Symptom: API calls from the frontend return 502, CORS errors, or ECONNREFUSED in the browser console.

  1. Verify the backend URL configured in the frontend environment. In production, the Next.js server-side BFF proxies requests to the backend over the Docker network:
    BACKEND_URL=http://riot-backend:8000
    
  2. Confirm the backend container is running and reachable from the frontend container:
    docker exec riot-frontend wget -q -O - http://riot-backend:8000/health
    
  3. For CORS errors in the browser, check that the backend CORS_ORIGINS environment variable includes the frontend domain.
  4. Open the browser Network tab and inspect the failing request.
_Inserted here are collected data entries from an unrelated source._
theorem countFold (tab : List Int) (l : List Nat) (o m : Int) :
    l.foldl (fun cm i =>
      if tab.getD i 0 = 1 then (cm.1 + 1, cm.2)
      else if tab.getD i 0 > 1 then (cm.1, cm.2 + 1)
      else cm) (o, m)
    = (o + l.countP (fun i => tab.getD i 0 == 1),
       m + l.countP (fun i => decide (tab.getD i 0 > 1))) := by
  induction l generalizing o m with
  | nil => simp
  | cons x t ih =>
    rw [List.foldl_cons, List.countP_cons, List.countP_cons]
    by_cases h1 : tab.getD x 0 = 1
    · have h2 : ¬ tab.getD x 0 > 1 := by omega
      have e1 : (tab.getD x 0 == 1) = true := beq_iff_eq.mpr h1
      have e2 : decide (tab.getD x 0 > 1) = false := decide_eq_false h2
      rw [if_pos h1, ih, e1, e2]
      simp only [Prod.mk.injEq]
      constructor <;> push_cast <;> omega
    · by_cases h2 : tab.getD x 0 > 1
      · have e1 : (tab.getD x 0 == 1) = false := beq_eq_false_iff_ne.mpr h1
        have e2 : decide (tab.getD x 0 > 1) = true := decide_eq_true h2
        rw [if_neg h1, if_pos h2, ih, e1, e2]
        simp only [Prod.mk.injEq]
        constructor <;> push_cast <;> omega
      · have e1 : (tab.getD x 0 == 1) = false := beq_eq_false_iff_ne.mpr h1
        have e2 : decide (tab.getD x 0 > 1) = false := decide_eq_false h2
        rw [if_neg h1, if_neg h2, ih, e1, e2]
        simp only [Prod.mk.injEq]
        constructor <;> push_cast <;> omega

theorem runLen_decomp (d : Int) (l : List Int) :
    l = List.replicate (pvRunLen d l).1 d ++ (pvRunLen d l).2 := by
  induction l with
  | nil => simp [pvRunLen]
  | cons x rest ih =>
    by_cases h : x = d
    · subst h
      simp only [pvRunLen, List.replicate_succ]
      exact congrArg (List.cons x) ih
    · simp [pvRunLen, h]

theorem runLen_head_ne (d : Int) (l : List Int) :
    ∀ y t, (pvRunLen d l).2 = y :: t → y ≠ d := by
  induction l with
  | nil => intro y t h; simp [pvRunLen] at h
  | cons x rest ih =>
    intro y t h
    by_cases hx : x = d
    · subst hx
      simp only [pvRunLen] at h
      exact ih y t h
    · simp only [pvRunLen, if_neg hx] at h
      obtain ⟨h1, -⟩ := List.cons_eq_cons.mp h
      exact h1 ▸ hx

theorem run_rest_facts (d : Int) (rest : List Int)
    (hp : (d :: rest).Pairwise (· ≤ ·)) :
    (∀ z ∈ (pvRunLen d rest).2, d < z) ∧ (pvRunLen d rest).2.Pairwise (· ≤ ·) := by
  have hdec := runLen_decomp d rest
  have hrest : rest.Pairwise (· ≤ ·) := (List.pairwise_cons.mp hp).2
  have hl' : (pvRunLen d rest).2.Pairwise (· ≤ ·) := by
    rw [hdec] at hrest; exact (List.pairwise_append.mp hrest).2.1
  refine ⟨?_, hl'⟩
  intro z hz
  cases hll : (pvRunLen d rest).2 with
  | nil => rw [hll] at hz; cases hz
  | cons y t =>
    have hy : y ≠ d := runLen_head_ne d rest y t hll
    have hmemy : y ∈ rest := by
      rw [hdec, hll]; exact List.mem_append_right _ (List.mem_cons_self ..)
    have hdy : d ≤ y := (List.pairwise_cons.mp hp).1 y hmemy
    have hdy' : d < y := lt_of_le_of_ne hdy (Ne.symm hy)
    rw [hll] at hz hl'
    rcases List.mem_cons.mp hz with rfl | hzt
    · exact hdy'
    · have : y ≤ z := (List.pairwise_cons.mp hl').1 z hzt
      omega

theorem count_run_self (d : Int) (rest : List Int) (hp : (d :: rest).Pairwise (· ≤ ·)) :
    (d :: rest).count d = (pvRunLen d rest).1 + 1 := by
  have hne := (run_rest_facts d rest hp).1
  have h0 : (pvRunLen d rest).2.count d = 0 :=
    List.count_eq_zero.mpr (fun h => absurd (hne d h) (lt_irrefl d))
  rw [List.count_cons]
  conv_lhs => rw [runLen_decomp d rest]
  rw [List.count_append, List.count_replicate, h0]
  simp

theorem count_run_other (d : Int) (rest : List Int) (i : Int) (hi : i ≠ d) :
    (d :: rest).count i = (pvRunLen d rest).2.count i := by
  rw [List.count_cons]
  conv_lhs => rw [runLen_decomp d rest]
  rw [List.count_append, List.count_replicate]
  simp [show ¬ d = i from fun h => hi h.symm]

theorem countP_update (l : List Nat) (hl : l.Nodup) (a : Nat) (ha : a ∈ l)
    (p q : Nat → Bool) (hpq : ∀ i ∈ l, i ≠ a → p i = q i) (hq : q a = false) :
    l.countP p = l.countP q + (if p a then 1 else 0) := by
  induction l with
  | nil => cases ha
  | cons x t ih =>
    rw [List.countP_cons, List.countP_cons]
    rcases List.mem_cons.mp ha with rfl | hat
    · have hanott : a ∉ t := (List.nodup_cons.mp hl).1
      have heq : t.countP p = t.countP q :=
        List.countP_congr (fun i hi => by
          rw [hpq i (List.mem_cons_of_mem _ hi) (fun he => hanott (by rwa [he] at hi))])
      rw [heq, hq]
      by_cases hpa : p a = true <;> simp [hpa]
    · have hxa : x ≠ a := fun he => (List.nodup_cons.mp hl).1 (he ▸ hat)
      rw [hpq x (List.mem_cons_self ..) hxa,
          ih (List.nodup_cons.mp hl).2 hat
            (fun i hi hia => hpq i (List.mem_cons_of_mem _ hi) hia)]
      omega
Note the response status code, headers, and body — these distinguish between proxy errors (502/504), auth errors (401/403), and application errors (4xx/5xx).
  5. Check frontend server logs for upstream connection failures:
    docker logs riot-frontend --tail 100
    

Deployment

Docker Networking

Symptom: Containers cannot reach each other by service name. Requests between services return ECONNREFUSED or DNS resolution failures.

  1. Verify all services are on the same Docker Compose network. Run:
    docker network inspect riot_default
    
    Confirm each expected container appears in the Containers section.
  2. Check for port conflicts on the host. If another process binds the same port, Compose will fail to start the conflicting service:
    ss -tlnp | grep -E ':(443|8443|8000|3000|5432) '
    
  3. Review service logs for startup failures that prevent the container from joining the network:
    docker compose -f deploy/docker-compose.prod.yml logs --tail 50
    
  4. If a service was recreated, dependent services may still reference a stale container IP. Restart the dependent services:
    docker compose -f deploy/docker-compose.prod.yml restart nginx haproxy
    

SSL Certificates

Symptom: Browsers show NET::ERR_CERT_DATE_INVALID or Nginx fails to start with cannot load certificate.
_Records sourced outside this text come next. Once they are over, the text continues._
-- pv_equiv track=rewrite | github.com/Marawan-Ahmed/AlexU-Level-3-DataStructures-Labs | assignment3/Hockey.py | countConnectedComponents
-- ===== SOURCE A (Python) =====
-- def countConnectedComponents(numbered_img, img_row, img_column,connectedComp,threshold):
--     possiblePlayers = [[0]*5 for i in range(connectedComp)]  #each element consists of number ofelements min x,,max x,min y max y
--     for row in range (img_row):
--         for col in range (img_column):
--             if (numbered_img[row][col] != 0):
--                 if (possiblePlayers[numbered_img[row][col]-1][0] == 0):
--                     possiblePlayers[numbered_img[row][col]-1][1] = col
--                     possiblePlayers[numbered_img[row][col]-1][2] = col
--                     possiblePlayers[numbered_img[row][col]-1][3] = row
--                     possiblePlayers[numbered_img[row][col]-1][4] = row
--                 else:
--                     if (possiblePlayers[numbered_img[row][col]-1][1] > col ):
--                         possiblePlayers[numbered_img[row][col]-1][1] = col
--                     if (possiblePlayers[numbered_img[row][col]-1][2] < col ):
--                         possiblePlayers[numbered_img[row][col]-1][2] = col
--
--                     if (possiblePlayers[numbered_img[row][col]-1][3] > row ):
--                         possiblePlayers[numbered_img[row][col]-1][3] = row
--                     if (possiblePlayers[numbered_img[row][col]-1][4] < row ):
--                         possiblePlayers[numbered_img[row][col]-1][4] = row
--
--                 possiblePlayers[numbered_img[row][col]-1][0] += 1
--
--     playersPosition = []
--
--     for i in range(connectedComp):
--         if ((possiblePlayers[i][0]*4) >= threshold):
--             playersPosition.append((possiblePlayers[i][1] + 1 + possiblePlayers[i][2],possiblePlayers[i][3] + 1 + possiblePlayers[i][4]))
--     return playersPosition
-- ===== SOURCE B (Python) =====
-- def countConnectedComponents(numbered_img, img_row, img_column, connectedComp, threshold):
--     # Group the coordinates of every labeled pixel by label, then read each
--     # bounding-box center off its group with min/max.
--     coords = [[] for _ in range(connectedComp)]
--     for row in range(img_row):
--         for col in range(img_column):
--             v = numbered_img[row][col]
--             if v != 0:
--                 coords[v - 1].append((row, col))
--     centers = []
--     for group in coords:
--         if group and len(group) * 4 >= threshold:
--             rows = [r for r, _ in group]
--             cols = [c for _, c in group]
--             centers.append((min(cols) + 1 + max(cols), min(rows) + 1 + max(rows)))
--     return centers
-- ===== Notes on version B (the rewrite author's own statement) =====
-- stated objective: simpler
-- what changed: B replaces A's per-label table of five hand-maintained accumulator fields (count plus min/max x/y with a first-pixel sentinel branch) by per-label coordinate lists filled in one scan, reading each bounding-box center off with min/max at the end.
-- intended difference: When threshold <= 0 and some label slot in 1..connectedComp has no pixel in the scanned region, A emits a bogus center (1,1) for that pixel-less component (its zero-initialized accumulators pass the threshold), while B reports centers only for components that actually contain pixels, which is the intended meaning of a bounding-box center. — e.g. on countConnectedComponents([[1, 0], [0, 0]], 2, 2, 2, 0): A returns [(1, 1), (1, 1)], B returns [(1, 1)]
import Mathlib
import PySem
  1. Check certificate expiry:
    openssl x509 -in /etc/letsencrypt/live/$DOMAIN/fullchain.pem -noout -enddate
    
  2. Renew with Certbot if expired:
    certbot renew --force-renewal
    
  3. Verify Nginx config references the correct certificate paths:
    ssl_certificate     /etc/letsencrypt/live/$DOMAIN/fullchain.pem;
    ssl_certificate_key /etc/letsencrypt/live/$DOMAIN/privkey.pem;
    
  4. After renewal, reload Nginx to pick up the new certificate:
    docker exec riot-nginx nginx -s reload
    
  5. Confirm the Certbot renewal timer is active:
    systemctl status certbot.timer
    

HAProxy mTLS

Symptom: ESP32 devices receive TLS handshake failures. HAProxy logs show SSL handshake failure or unknown CA.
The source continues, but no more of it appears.